*instantly tell whether an arbitrary sentence is grammatical or not* You do real...

make3 · on June 14, 2021

"You do realize we can train a neural network to perform this task"

I'm doing a master's in deep learning for NLP and I'm not sure we can. Language modelling can't do this because grammatical yet semantically implausible combinations of words yield very low perplexity, like the classic being Noam Chomsky's "Colorless green ideas sleep furiously".

What would be a training set for this? I assume we would first try to do parsing to extract the grammatical role of each word. Then what would be the dataset? A massive attempt at generating the set of all possible trees that are grammatical?

I guess we could use massive textual datasets from reputable sources and extract their grammatical role tree, and learn from that. Generating negative examples with sufficient coverage would be very hard. Strict generative modelling without negative examples with good coverage would see the same problem as with language modelling, where acceptable but unlikely examples would have low perplexity despite being good.

It would seem to me that in order to generate negative examples with good coverage, your would need to have a man made program with a definition of what grammaticality means, which would make making a neural network useless to begin with.

Seems like the experts agree with my take: https://linguistics.stackexchange.com/a/1108

p1esk · on June 14, 2021

Constructing a training dataset is a separate problem. You could potentially crowdsource enough negative examples. Once you have the dataset, a neural network would most likely be able to learn to classify sentences with a reasonably good accuracy.

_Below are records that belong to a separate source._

-- pv_equiv track=rewrite | github.com/verycoolteam/-task-2-bignum-arithmetic | lab.py | mul_small
-- ===== SOURCE A (Python) =====
-- def normalize(num, M=None, N=None):
--     while len(num) > 1 and num[0] == 0:
--         num = num[1:]
--     return num
--
-- def mul_small(a, k, M, N=None):
--     if k == 0 or a == [0]:
--         return [0]
--     a = a[-N:]
--     res = [0] * (len(a) + 1)
--     carry = 0
--     for i in range(len(a) - 1, -1, -1):
--         prod = a[i] * k + carry
--         res[i + 1] = prod % M
--         carry = prod // M
--     res[0] = carry
--
--     res = res[-N:]
--     return normalize(res)
-- ===== SOURCE B (Python) =====
-- def normalize(num, M=None, N=None):
--     while len(num) > 1 and num[0] == 0:
--         num = num[1:]
--     return num
--
-- def mul_small(a, k, M, N=None):
--     if k == 0 or a == [0]:
--         return [0]
--     a = a[-N:]
--     val = 0
--     for d in a:
--         val = val * M + d
--     val *= k
--     res = []
--     for _ in range(len(a)):
--         res = [val % M] + res
--         val //= M
--     res = [val] + res
--     res = res[-N:]
--     return normalize(res)
-- ===== Notes on version B (the rewrite author's own statement) =====
-- stated objective: alternative
-- what changed: Replaces A's per-digit multiply-with-carry loop writing into a preallocated result array with folding the digit array into a single integer (Horner), multiplying once, and rebuilding the digits front-to-back by repeated divmod with prepending.
import Mathlib
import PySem

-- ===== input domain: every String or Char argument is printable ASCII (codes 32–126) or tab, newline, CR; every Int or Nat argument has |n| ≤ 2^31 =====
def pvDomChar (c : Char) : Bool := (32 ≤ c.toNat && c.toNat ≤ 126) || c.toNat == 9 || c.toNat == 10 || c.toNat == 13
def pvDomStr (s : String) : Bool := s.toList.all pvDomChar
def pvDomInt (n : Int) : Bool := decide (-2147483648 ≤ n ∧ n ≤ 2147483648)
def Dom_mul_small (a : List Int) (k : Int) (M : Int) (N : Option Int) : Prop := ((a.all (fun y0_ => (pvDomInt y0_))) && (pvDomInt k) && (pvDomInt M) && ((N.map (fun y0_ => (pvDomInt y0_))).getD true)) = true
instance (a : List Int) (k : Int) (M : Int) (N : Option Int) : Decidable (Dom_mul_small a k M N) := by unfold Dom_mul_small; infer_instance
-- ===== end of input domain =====

-- B folds the digits into one integer (Horner), multiplies once, and rebuilds the result
-- front-to-back by repeated divmod with prepending (objective: alternative).

-- ===== PORT A =====
-- shared helper: Python `normalize` (drop leading zeros, keep at least one digit)
def pyNormalize : List Int → List Int
  | x :: y :: rest => if x = 0 then pyNormalize (y :: rest) else x :: y :: rest
  | l => l

def mul_small (a : List Int) (k : Int) (M : Int) (N : Option Int) : List Int :=
  if k = 0 ∨ a = [0] then [0]
  else
    match N with
    | none => []  -- Python raises TypeError on `a[-None:]`; excluded by Pre_
    | some n =>
      let a' := PySem.List.slice a (some (-n)) none
      let st :=
        (PySem.List.pyRange ((a'.length : Int) - 1) (-1) (-1)).foldl
          (fun (st : List Int × Int) i =>
            let prod := (PySem.List.pyGet? a' i).getD 0 * k + st.2
            -- res[i+1] = prod % M ; here 1 ≤ i+1 ≤ len(a'), always in range
            (st.1.set (i + 1).toNat (PySem.Int.mod prod M), PySem.Int.floordiv prod M))
          (List.replicate (a'.length + 1) 0, 0)
      let res := st.1.set 0 st.2
      pyNormalize (PySem.List.slice res (some (-n)) none)

-- ===== PORT B =====
-- `val = 0; for d in a: val = val*M + d` as a recursive Horner evaluation
def pyHorner (M : Int) (v : Int) : List Int → Int
  | [] => v
  | d :: rest => pyHorner M (v * M + d) rest

-- `for _ in range(n): res = [val % M] + res; val //= M` then `res = [val] + res`
def pyRebuild (M : Int) : Nat → Int → List Int → List Int
  | 0, v, res => v :: res
  | Nat.succ m, v, res => pyRebuild M m (PySem.Int.floordiv v M) (PySem.Int.mod v M :: res)

def mul_small_alt (a : List Int) (k : Int) (M : Int) (N : Option Int) : List Int :=
  if k = 0 ∨ a = [0] then [0]
  else
    match N with
    | none => []  -- Python raises TypeError on `a[-None:]`
    | some n =>
      let a' := PySem.List.slice a (some (-n)) none
      pyNormalize
        (PySem.List.slice (pyRebuild M a'.length (pyHorner M 0 a' * k) []) (some (-n)) none)

-- ===== PRECONDITION & SPEC =====
-- Pre_ excludes only A's crashes: N = None (TypeError in `a[-N:]`) and M = 0 (ZeroDivisionError).
def Pre_mul_small (a : List Int) (k : Int) (M : Int) (N : Option Int) : Prop :=
  k = 0 ∨ a = [0] ∨ (N.isSome ∧ M ≠ 0)
instance (a : List Int) (k : Int) (M : Int) (N : Option Int) : Decidable (Pre_mul_small a k M N) := by
  unfold Pre_mul_small; infer_instance

def pvWitness_mul_small : List Int × Int × Int × Option Int := ([1, 2], 3, 10, some 2)

def Spec_mul_small (a : List Int) (k : Int) (M : Int) (N : Option Int) (out : List Int) : Prop := out = mul_small_alt a k M N
instance (a : List Int) (k : Int) (M : Int) (N : Option Int) (out : List Int) : Decidable (Spec_mul_small a k M N out) := by unfold Spec_mul_small; infer_instance

-- ===== CLAIM (what is proved, stated in full; the proofs are below) =====
def Claim_equal_mul_small : Prop := ∀ (a : List Int) (k : Int) (M : Int) (N : Option Int), Dom_mul_small a k M N → Pre_mul_small a k M N → Spec_mul_small a k M N (mul_small a k M N)

-- ===== LEMMAS AND PROOFS =====

-- carry chain of A's loop, as structural recursion over the digit list (rightmost digit last),
-- with incoming carry c at the right end; returns (carry out of the top, digit list)
def mulCarryFrom (k M : Int) (c : Int) : List Int → Int × List Int
  | [] => (c, [])
  | d :: rest =>
    let r := mulCarryFrom k M c rest
    let p := d * k + r.1
    (PySem.Int.floordiv p M, PySem.Int.mod p M :: r.2)

theorem mulCarryFrom_append_singleton (k M c d : Int) (l : List Int) :
    mulCarryFrom k M c (l ++ [d]) =
      ((mulCarryFrom k M (PySem.Int.floordiv (d * k + c) M) l).1,
       (mulCarryFrom k M (PySem.Int.floordiv (d * k + c) M) l).2 ++ [PySem.Int.mod (d * k + c) M]) := by
  induction l with
  | nil => simp [mulCarryFrom]
  | cons x xs ih => simp [mulCarryFrom, ih]

theorem replicate_set_append (n : Nat) (x : Int) (tail : List Int) :
    (List.replicate (n + 1) (0 : Int) ++ tail).set n x = List.replicate n 0 ++ x :: tail := by
  induction n with
  | zero => simp
  | succ m ih => simpa [List.replicate_succ] using ih

-- A's loop, generalized: processing the indices of `pre` (inside a' = pre ++ suf) from the top down
theorem loopA_general (k M : Int) :
    ∀ (pre suf tail : List Int) (c : Int),
      (PySem.List.pyRange ((pre.length : Int) - 1) (-1) (-1)).foldl
          (fun (st : List Int × Int) i =>
            let prod := (PySem.List.pyGet? (pre ++ suf) i).getD 0 * k + st.2
            (st.1.set (i + 1).toNat (PySem.Int.mod prod M), PySem.Int.floordiv prod M))
          (List.replicate (pre.length + 1) 0 ++ tail, c)
        = ((0 : Int) :: (mulCarryFrom k M c pre).2 ++ tail, (mulCarryFrom k M c pre).1) := by
  intro pre
  induction pre using List.reverseRecOn with
  | nil =>
    intro suf tail c
    rw [PySem.List.pyRange_neg_one_eq_nil (by norm_num)]
    simp [mulCarryFrom]
  | append_singleton l d ih =>
    intro suf tail c
    have hlen : ((l ++ [d]).length : Int) - 1 = (l.length : Int) := by
      simp
    rw [hlen, PySem.List.pyRange_neg_one_cons (by omega)]
    rw [List.foldl_cons]
    have hget : PySem.List.pyGet? ((l ++ [d]) ++ suf) ((l.length : Int)) = some d := by
      rw [List.append_assoc, List.singleton_append]
      exact PySem.List.pyGet?_append_length l suf d
    have hlen2 : (l ++ [d]).length + 1 = (l.length + 1) + 1 := by simp
    have hto : (((l.length : Int)) + 1).toNat = l.length + 1 := by omega
    simp only [hget, Option.getD_some, hlen2, hto]
    rw [replicate_set_append (l.length + 1)]
    rw [List.append_assoc, List.singleton_append]
    rw [ih (d :: suf) (PySem.Int.mod (d * k + c) M :: tail) (PySem.Int.floordiv (d * k + c) M)]
    rw [mulCarryFrom_append_singleton]
    simp

theorem pyHorner_append_singleton (M v d : Int) (l : List Int) :
    pyHorner M v (l ++ [d]) = pyHorner M v l * M + d := by
  induction l generalizing v with
  | nil => simp [pyHorner]
  | cons x xs ih => simp [pyHorner, ih]

-- B's divmod rebuild produces exactly A's carry chain: top carry followed by the digits
theorem rebuild_eq (k M : Int) (hM : M ≠ 0) :
    ∀ (l : List Int) (c : Int) (res : List Int),
      pyRebuild M l.length (pyHorner M 0 l * k + c) res
        = (mulCarryFrom k M c l).1 :: (mulCarryFrom k M c l).2 ++ res := by
  have hmod : ∀ x y : Int, PySem.Int.mod (y * M + x) M = PySem.Int.mod x M :=
    fun x y => Int.mul_add_fmod_self_right y M x
  have hdiv : ∀ x y : Int, PySem.Int.floordiv (y * M + x) M = y + PySem.Int.floordiv x M :=
    fun x y => by
      show (y * M + x).fdiv M = y + x.fdiv M
      rw [add_comm, Int.add_mul_fdiv_right x y hM, add_comm]
  intro l
  induction l using List.reverseRecOn with
  | nil =>
    intro c res
    simp [pyHorner, pyRebuild, mulCarryFrom]
  | append_singleton l' d ih =>
    intro c res
    have hlen : (l' ++ [d]).length = l'.length + 1 := by simp
    have hv : pyHorner M 0 (l' ++ [d]) * k + c
        = (pyHorner M 0 l' * k) * M + (d * k + c) := by
      rw [pyHorner_append_singleton]; ring
    rw [hlen, hv]
    show pyRebuild M l'.length _ _ = _
    rw [hmod, hdiv, ih (PySem.Int.floordiv (d * k + c) M)
      (PySem.Int.mod (d * k + c) M :: res), mulCarryFrom_append_singleton]
    simp

-- ===== VERDICT (by name: the statement is the Claim_ definition above) =====
theorem mul_small_spec : Claim_equal_mul_small := by
  intro a k M N hdom hpre
  unfold Spec_mul_small
  by_cases hg : k = 0 ∨ a = [0]
  · simp [mul_small, mul_small_alt, hg]
  · have hNM : N.isSome ∧ M ≠ 0 := by
      rcases hpre with h | h | h
      · exact absurd (Or.inl h) hg
      · exact absurd (Or.inr h) hg
      · exact h
    obtain ⟨n, rfl⟩ := Option.isSome_iff_exists.mp hNM.1
    have hM := hNM.2
    simp only [mul_small, mul_small_alt, if_neg hg]
    have hA := loopA_general k M (PySem.List.slice a (some (-n)) none) [] [] 0
    simp only [List.append_nil] at hA
    have hB := rebuild_eq k M hM (PySem.List.slice a (some (-n)) none) 0 []
    rw [add_zero] at hB
    rw [hA, hB]
    simp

Unlike current DL models, humans have a world model (common sense) which is formed through an ability to create/update/lookup explicit rules/facts. Once we figure out how to incorporate that into a learning algorithm and/or a model architecture, AI will become a lot smarter.

alecst · on June 14, 2021

If we can train a computer to classify sentences as grammatical or not please let me know where. You’ll save the linguistics department a lot of money as they’ll no longer have to contact native speakers for this research.

xapata · on June 13, 2021

Humans require fewer examples to learn language rules. It's not clear that humans use the same learning model a "deep net."

p1esk · on June 13, 2021

Humans also require a lot of examples to learn a language - years of everyday practice for a young human. Learning algorithms are not the same, but you still need to train a large neural network - lots of neurons with lots of connections (weights) - whether it's in your head or in a datacenter.

alecst · on June 14, 2021

There’s some evidence that humans have a Universal Grammar and learn through deletion. And humans can not learn any old language — only a restricted class — meanwhile there’s no reason to think that an ML model would have that problem.

I’d encourage you to read a little more about the topic with an open mind. You might learn something.